[Dataset — start]
-- pv_equiv track=rewrite | github.com/MintYiqingchen/pyspark-crf | dataUtils.py | tagForSentence
-- ===== SOURCE A (Python) =====
-- def tagForSentence(tokens):
--     '''@tokens: List[token]
--     return: @[Char,Tag]
--     '''
--     res = []
--     for token in tokens:
--         if len(token)==1:
--             tag = ['S']
--         else:
--             tag = ['B']+['M']*(len(token)-2)+['E']
--         res.extend([(c,t) for c,t in zip(token, tag)])
--     return res
-- ===== SOURCE B (Python) =====
-- def tagForSentence(tokens):
--     '''@tokens: List[token]
--     return: @[Char,Tag]
--     '''
--     starts = set()
--     ends = set()
--     pos = 0
--     for t in tokens:
--         if t:
--             starts.add(pos)
--             ends.add(pos + len(t) - 1)
--             pos += len(t)
--     res = []
--     for i, c in enumerate(''.join(tokens)):
--         if i in starts:
--             tag = 'S' if i in ends else 'B'
--         elif i in ends:
--             tag = 'E'
--         else:
--             tag = 'M'
--         res.append((c, tag))
--     return res
-- ===== Notes on version B (the rewrite author's own statement) =====
-- stated objective: alternative
-- what changed: B first computes the token-boundary positions (start/end index sets over the flattened character stream) in one pass, then tags the concatenated character stream in a second pass purely by membership in those boundary sets; no per-token tag list, no zip, no per-token inner tagging loop.
import Mathlib
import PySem

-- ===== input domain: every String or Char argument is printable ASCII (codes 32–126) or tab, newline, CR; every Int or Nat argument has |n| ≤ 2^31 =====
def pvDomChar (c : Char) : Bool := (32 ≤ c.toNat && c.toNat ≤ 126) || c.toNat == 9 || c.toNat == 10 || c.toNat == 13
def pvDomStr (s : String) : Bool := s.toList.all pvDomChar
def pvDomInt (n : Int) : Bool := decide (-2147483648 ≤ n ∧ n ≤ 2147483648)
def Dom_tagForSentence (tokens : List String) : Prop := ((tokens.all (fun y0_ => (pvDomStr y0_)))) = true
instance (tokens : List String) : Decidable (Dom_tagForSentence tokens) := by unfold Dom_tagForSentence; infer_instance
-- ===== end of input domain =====

-- B replaces A's per-token tag-list + zip by a two-stage algorithm: one pass collects the
-- token start/end positions over the flattened character stream into sets, a second pass tags
-- the concatenated characters purely by membership in those boundary sets; objective: alternative.

-- ===== PORT A =====
-- A: per token build tag = ['S'] or ['B']+['M']*(n-2)+['E'], then extend res with zip(token, tag)
def tagA_token (token : String) : List (String × String) :=
  let tag : List String :=
    if token.toList.length = 1 then ["S"]
    else ["B"] ++ List.replicate (token.toList.length - 2) "M" ++ ["E"]
  (token.toList.zip tag).map (fun p => (String.ofList [p.1], p.2))

def tagForSentence (tokens : List String) : List (String × String) :=
  tokens.foldl (fun res token => res ++ tagA_token token) []

-- ===== PORT B =====
-- B stage 1: for t in tokens: if t: starts.add(pos); ends.add(pos+len(t)-1); pos += len(t)
-- B stage 2: for i, c in enumerate(''.join(tokens)): tag by membership in starts/ends
def tagForSentence_alt (tokens : List String) : List (String × String) :=
  let st : PySem.Set Int × PySem.Set Int × Int :=
    tokens.foldl (fun acc t =>
      if t.toList ≠ [] then
        (PySem.Set.add acc.1 acc.2.2,
         PySem.Set.add acc.2.1 (acc.2.2 + (t.toList.length : Int) - 1),
         acc.2.2 + (t.toList.length : Int))
      else acc) (PySem.Set.empty, PySem.Set.empty, 0)
  let starts := st.1
  let ends := st.2.1
  (PySem.List.enumerate (tokens.map String.toList).flatten 0).foldl (fun res p =>
    res ++ [(String.ofList [p.2],
      if PySem.Set.contains starts p.1 then
        (if PySem.Set.contains ends p.1 then "S" else "B")
      else if PySem.Set.contains ends p.1 then "E"
      else "M")]) []

-- ===== PRECONDITION & SPEC =====
def Spec_tagForSentence (tokens : List String) (out : List (String × String)) : Prop := out = tagForSentence_alt tokens
instance (tokens : List String) (out : List (String × String)) : Decidable (Spec_tagForSentence tokens out) := by unfold Spec_tagForSentence; infer_instance

-- ===== CLAIM (what is proved, stated in full; the proofs are below) =====
def Claim_equal_tagForSentence : Prop := ∀ (tokens : List String), Dom_tagForSentence tokens → Spec_tagForSentence tokens (tagForSentence tokens)

-- ===== LEMMAS AND PROOFS =====

-- proof-only model of stage 1: the start/end boundary positions of the tokens from offset pos
def bnds : List String → Int → List Int × List Int
  | [], _ => ([], [])
  | t :: ts, pos =>
    if t.toList = [] then bnds ts pos
    else
      let r := bnds ts (pos + (t.toList.length : Int))
      (pos :: r.1, (pos + (t.toList.length : Int) - 1) :: r.2)

theorem bnds_lb (ts : List String) (pos : Int) :
    (∀ x ∈ (bnds ts pos).1, pos ≤ x) ∧ (∀ x ∈ (bnds ts pos).2, pos ≤ x) := by
  induction ts generalizing pos with
  | nil => simp [bnds]
  | cons t ts ih =>
    by_cases h : t.toList = []
    · simpa [bnds, h] using ih pos
    · have hn : 0 < t.toList.length := List.length_pos_of_ne_nil h
      have ih' := ih (pos + (t.toList.length : Int))
      constructor
      · intro x hx
        simp only [bnds] at hx
        rw [if_neg h] at hx
        simp only [List.mem_cons] at hx
        rcases hx with rfl | hx
        · omega
        · have := ih'.1 x hx; omega
      · intro x hx
        simp only [bnds] at hx
        rw [if_neg h] at hx
        simp only [List.mem_cons] at hx
        rcases hx with rfl | hx
        · omega
        · have := ih'.2 x hx; omega

-- stage 1's fold computes the boundary lists (sets stay duplicate-free because positions grow)
theorem fold_sets (ts : List String) (pos : Int) (S E : PySem.Set Int)
    (hS : ∀ x ∈ S, x < pos) (hE : ∀ x ∈ E, x < pos) :
    ts.foldl (fun acc t =>
      if t.toList ≠ [] then
        (PySem.Set.add acc.1 acc.2.2,
         PySem.Set.add acc.2.1 (acc.2.2 + (t.toList.length : Int) - 1),
         acc.2.2 + (t.toList.length : Int))
      else acc) (S, E, pos)
    = (S ++ (bnds ts pos).1, E ++ (bnds ts pos).2,
       pos + (ts.map (fun t => (t.toList.length : Int))).sum) := by
  induction ts generalizing pos S E with
  | nil => simp [bnds]
  | cons t ts ih =>
    by_cases h : t.toList = []
    · rw [List.foldl_cons, if_neg (not_not_intro h)]
      rw [ih pos S E hS hE]
      have hb : bnds (t :: ts) pos = bnds ts pos := by
        simp only [bnds]; rw [if_pos h]
      rw [hb]
      simp [String.toList_eq_nil_iff.mp h]
    · have hn : 0 < t.toList.length := List.length_pos_of_ne_nil h
      have hlen := @String.length_toList t
      have hpS : pos ∉ S := fun hm => absurd (hS pos hm) (by omega)
      have hpE : pos + (t.toList.length : Int) - 1 ∉ E :=
        fun hm => absurd (hE _ hm) (by omega)
      rw [List.foldl_cons, if_pos h]
      rw [PySem.Set.add_of_not_mem hpS, PySem.Set.add_of_not_mem hpE]
      rw [ih (pos + (t.toList.length : Int)) (S ++ [pos])
        (E ++ [pos + (t.toList.length : Int) - 1])
        (by intro x hx
            rcases List.mem_append.mp hx with hx | hx
            · have := hS x hx; omega
            · simp at hx; omega)
        (by intro x hx
            rcases List.mem_append.mp hx with hx | hx
            · have := hE x hx; omega
            · simp at hx; omega)]
      have hb : bnds (t :: ts) pos
          = (pos :: (bnds ts (pos + (t.toList.length : Int))).1,
             (pos + (t.toList.length : Int) - 1) ::
               (bnds ts (pos + (t.toList.length : Int))).2) := by
        simp only [bnds]; rw [if_neg h]
      rw [hb]
      simp only [List.map_cons, List.sum_cons]
      have hlen := @String.length_toList t
      refine Prod.ext ?_ (Prod.ext ?_ ?_)
      · simp
      · simp
      · simp; omega

-- the per-token segment of B's second pass equals A's per-token tags,
-- given that boundary membership within the segment is exactly {pos} / {pos+n-1}
theorem token_seg (t : String) (pos : Int)
    (S E : PySem.Set Int)
    (hS : ∀ k : Nat, k < t.toList.length →
      (PySem.Set.contains S (pos + k) = true ↔ (k : Int) = 0))
    (hE : ∀ k : Nat, k < t.toList.length →
      (PySem.Set.contains E (pos + k) = true ↔ (pos + k = pos + (t.toList.length : Int) - 1))) :
    (PySem.List.enumerate t.toList pos).map (fun p =>
      (String.ofList [p.2],
        if PySem.Set.contains S p.1 then
          (if PySem.Set.contains E p.1 then "S" else "B")
        else if PySem.Set.contains E p.1 then "E"
        else "M"))
    = tagA_token t := by
  unfold tagA_token
  apply List.ext_getElem
  · rcases ht : t.toList with _ | ⟨c, cs⟩
    · simp
    · rcases cs with _ | ⟨d, cs'⟩ <;> simp [List.length_zip]
  · intro k h1 h2
    have hk : k < t.toList.length := by
      simpa [PySem.List.length_enumerate] using h1
    simp only [List.getElem_map, PySem.List.getElem_enumerate, List.getElem_zip]
    have hSk := hS k hk
    have hEk := hE k hk
    by_cases h1' : t.toList.length = 1
    · have hk0 : k = 0 := by omega
      subst hk0
      rw [hSk.mpr (by simp), if_pos rfl]
      rw [hEk.mpr (by omega), if_pos rfl]
      simp [h1']
    · simp only [if_neg h1']
      by_cases hk0 : k = 0
      · subst hk0
        rw [hSk.mpr (by simp), if_pos rfl]
        have hEf : PySem.Set.contains E (pos + ((0 : Nat) : Int)) = false := by
          apply Bool.eq_false_iff.mpr
          intro hh
          have := hEk.mp hh
          omega
        rw [hEf]
        simp
      · have hSf : PySem.Set.contains S (pos + (k : Int)) = false := by
          apply Bool.eq_false_iff.mpr
          intro hh
          have := hSk.mp hh
          omega
        rw [hSf]
        simp only [Bool.false_eq_true, if_false, List.singleton_append]
        by_cases hkl : k = t.toList.length - 1
        · have hEt : PySem.Set.contains E (pos + (k : Int)) = true := by
            rw [hEk]; omega
          rw [hEt, if_pos rfl]
          rw [List.getElem_append_right (by
            have hlen := @String.length_toList t; simp; omega)]
          simp
        · have hEf : PySem.Set.contains E (pos + (k : Int)) = false := by
            apply Bool.eq_false_iff.mpr
            intro hh
            have := hEk.mp hh
            omega
          rw [hEf]
          simp only [Bool.false_eq_true, if_false]
          rw [List.getElem_append_left (by
            have hlen := @String.length_toList t; simp; omega)]
          simp [List.getElem_cons, hk0]

-- B's second pass over the suffix 'ts' flattened, started at offset pos,
-- given sets whose membership at positions ≥ pos agrees with bnds ts pos
theorem main_map (ts : List String) (pos : Int)
    (S E : PySem.Set Int)
    (hS : ∀ i : Int, pos ≤ i → (PySem.Set.contains S i = true ↔ i ∈ (bnds ts pos).1))
    (hE : ∀ i : Int, pos ≤ i → (PySem.Set.contains E i = true ↔ i ∈ (bnds ts pos).2)) :
    (PySem.List.enumerate (ts.map String.toList).flatten pos).map (fun p =>
      (String.ofList [p.2],
        if PySem.Set.contains S p.1 then
          (if PySem.Set.contains E p.1 then "S" else "B")
        else if PySem.Set.contains E p.1 then "E"
        else "M"))
    = ts.flatMap tagA_token := by
  induction ts generalizing pos with
  | nil => simp
  | cons t ts ih =>
    simp only [List.map_cons, List.flatten_cons, List.flatMap_cons]
    rw [PySem.List.enumerate_append, List.map_append]
    by_cases h : t.toList = []
    · have hb : bnds (t :: ts) pos = bnds ts pos := by
        simp only [bnds]; rw [if_pos h]
      rw [h]
      simp only [PySem.List.enumerate_nil, List.map_nil, List.length_nil,
        Int.natCast_zero, add_zero, List.nil_append]
      rw [ih pos (fun i hi => hb ▸ hS i hi) (fun i hi => hb ▸ hE i hi)]
      simp [tagA_token, h]
    · have hn : 0 < t.toList.length := List.length_pos_of_ne_nil h
      have hb : bnds (t :: ts) pos
          = (pos :: (bnds ts (pos + (t.toList.length : Int))).1,
             (pos + (t.toList.length : Int) - 1) ::
               (bnds ts (pos + (t.toList.length : Int))).2) := by
        simp only [bnds]; rw [if_neg h]
      have hlb := bnds_lb ts (pos + (t.toList.length : Int))
      rw [token_seg t pos S E
        (by intro k hk
            rw [hS (pos + k) (by omega), hb]
            simp only [List.mem_cons]
            constructor
            · rintro (he | hm)
              · omega
              · have := hlb.1 _ hm
                exfalso; omega
            · intro hk0
              left; omega)
        (by intro k hk
            rw [hE (pos + k) (by omega), hb]
            simp only [List.mem_cons]
            constructor
            · rintro (he | hm)
              · omega
              · have := hlb.2 _ hm
                exfalso; omega
            · intro heq
              left; omega)]
      rw [ih (pos + (t.toList.length : Int))
        (by intro i hi
            rw [hS i (by omega), hb]
            simp only [List.mem_cons]
            constructor
            · rintro (he | hm)
              · exfalso; omega
              · exact hm
            · exact fun hm => Or.inr hm)
        (by intro i hi
            rw [hE i (by omega), hb]
            simp only [List.mem_cons]
            constructor
            · rintro (he | hm)
              · exfalso; omega
              · exact hm
            · exact fun hm => Or.inr hm)]

-- A's fold is the flatMap of the per-token tags
theorem a_eq_flatMap (tokens : List String) :
    tagForSentence tokens = tokens.flatMap tagA_token := by
  unfold tagForSentence
  induction tokens using List.reverseRecOn with
  | nil => simp
  | append_singleton ts t ih => simp [ih]

-- ===== VERDICT (by name: the statement is the Claim_ definition above) =====
theorem tagForSentence_spec : Claim_equal_tagForSentence := by
  intro tokens _
  unfold Spec_tagForSentence
  rw [a_eq_flatMap]
  show tokens.flatMap tagA_token = tagForSentence_alt tokens
  unfold tagForSentence_alt
  have hfold := fold_sets tokens 0 PySem.Set.empty PySem.Set.empty
    (by intro x hx; simp [PySem.Set.empty] at hx)
    (by intro x hx; simp [PySem.Set.empty] at hx)
  rw [hfold]
  simp only [PySem.Set.empty, List.nil_append]
  rw [PySem.List.foldl_append_singleton_eq_map]
  have hm := main_map tokens 0 (bnds tokens 0).1 (bnds tokens 0).2
    (fun i _ => PySem.Set.contains_iff _ _)
    (fun i _ => PySem.Set.contains_iff _ _)
  simp only [List.nil_append]
  exact hm.symm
[Dataset — finish]
(What to work on):
All lines from the beginning of the material above through the one with "-- stated objective: alternative" need to be returned exactly; please return those and only those.

(Output of the exercise):
-- pv_equiv track=rewrite | github.com/MintYiqingchen/pyspark-crf | dataUtils.py | tagForSentence
-- ===== SOURCE A (Python) =====
-- def tagForSentence(tokens):
--     '''@tokens: List[token]
--     return: @[Char,Tag]
--     '''
--     res = []
--     for token in tokens:
--         if len(token)==1:
--             tag = ['S']
--         else:
--             tag = ['B']+['M']*(len(token)-2)+['E']
--         res.extend([(c,t) for c,t in zip(token, tag)])
--     return res
-- ===== SOURCE B (Python) =====
-- def tagForSentence(tokens):
--     '''@tokens: List[token]
--     return: @[Char,Tag]
--     '''
--     starts = set()
--     ends = set()
--     pos = 0
--     for t in tokens:
--         if t:
--             starts.add(pos)
--             ends.add(pos + len(t) - 1)
--             pos += len(t)
--     res = []
--     for i, c in enumerate(''.join(tokens)):
--         if i in starts:
--             tag = 'S' if i in ends else 'B'
--         elif i in ends:
--             tag = 'E'
--         else:
--             tag = 'M'
--         res.append((c, tag))
--     return res
-- ===== Notes on version B (the rewrite author's own statement) =====
-- stated objective: alternative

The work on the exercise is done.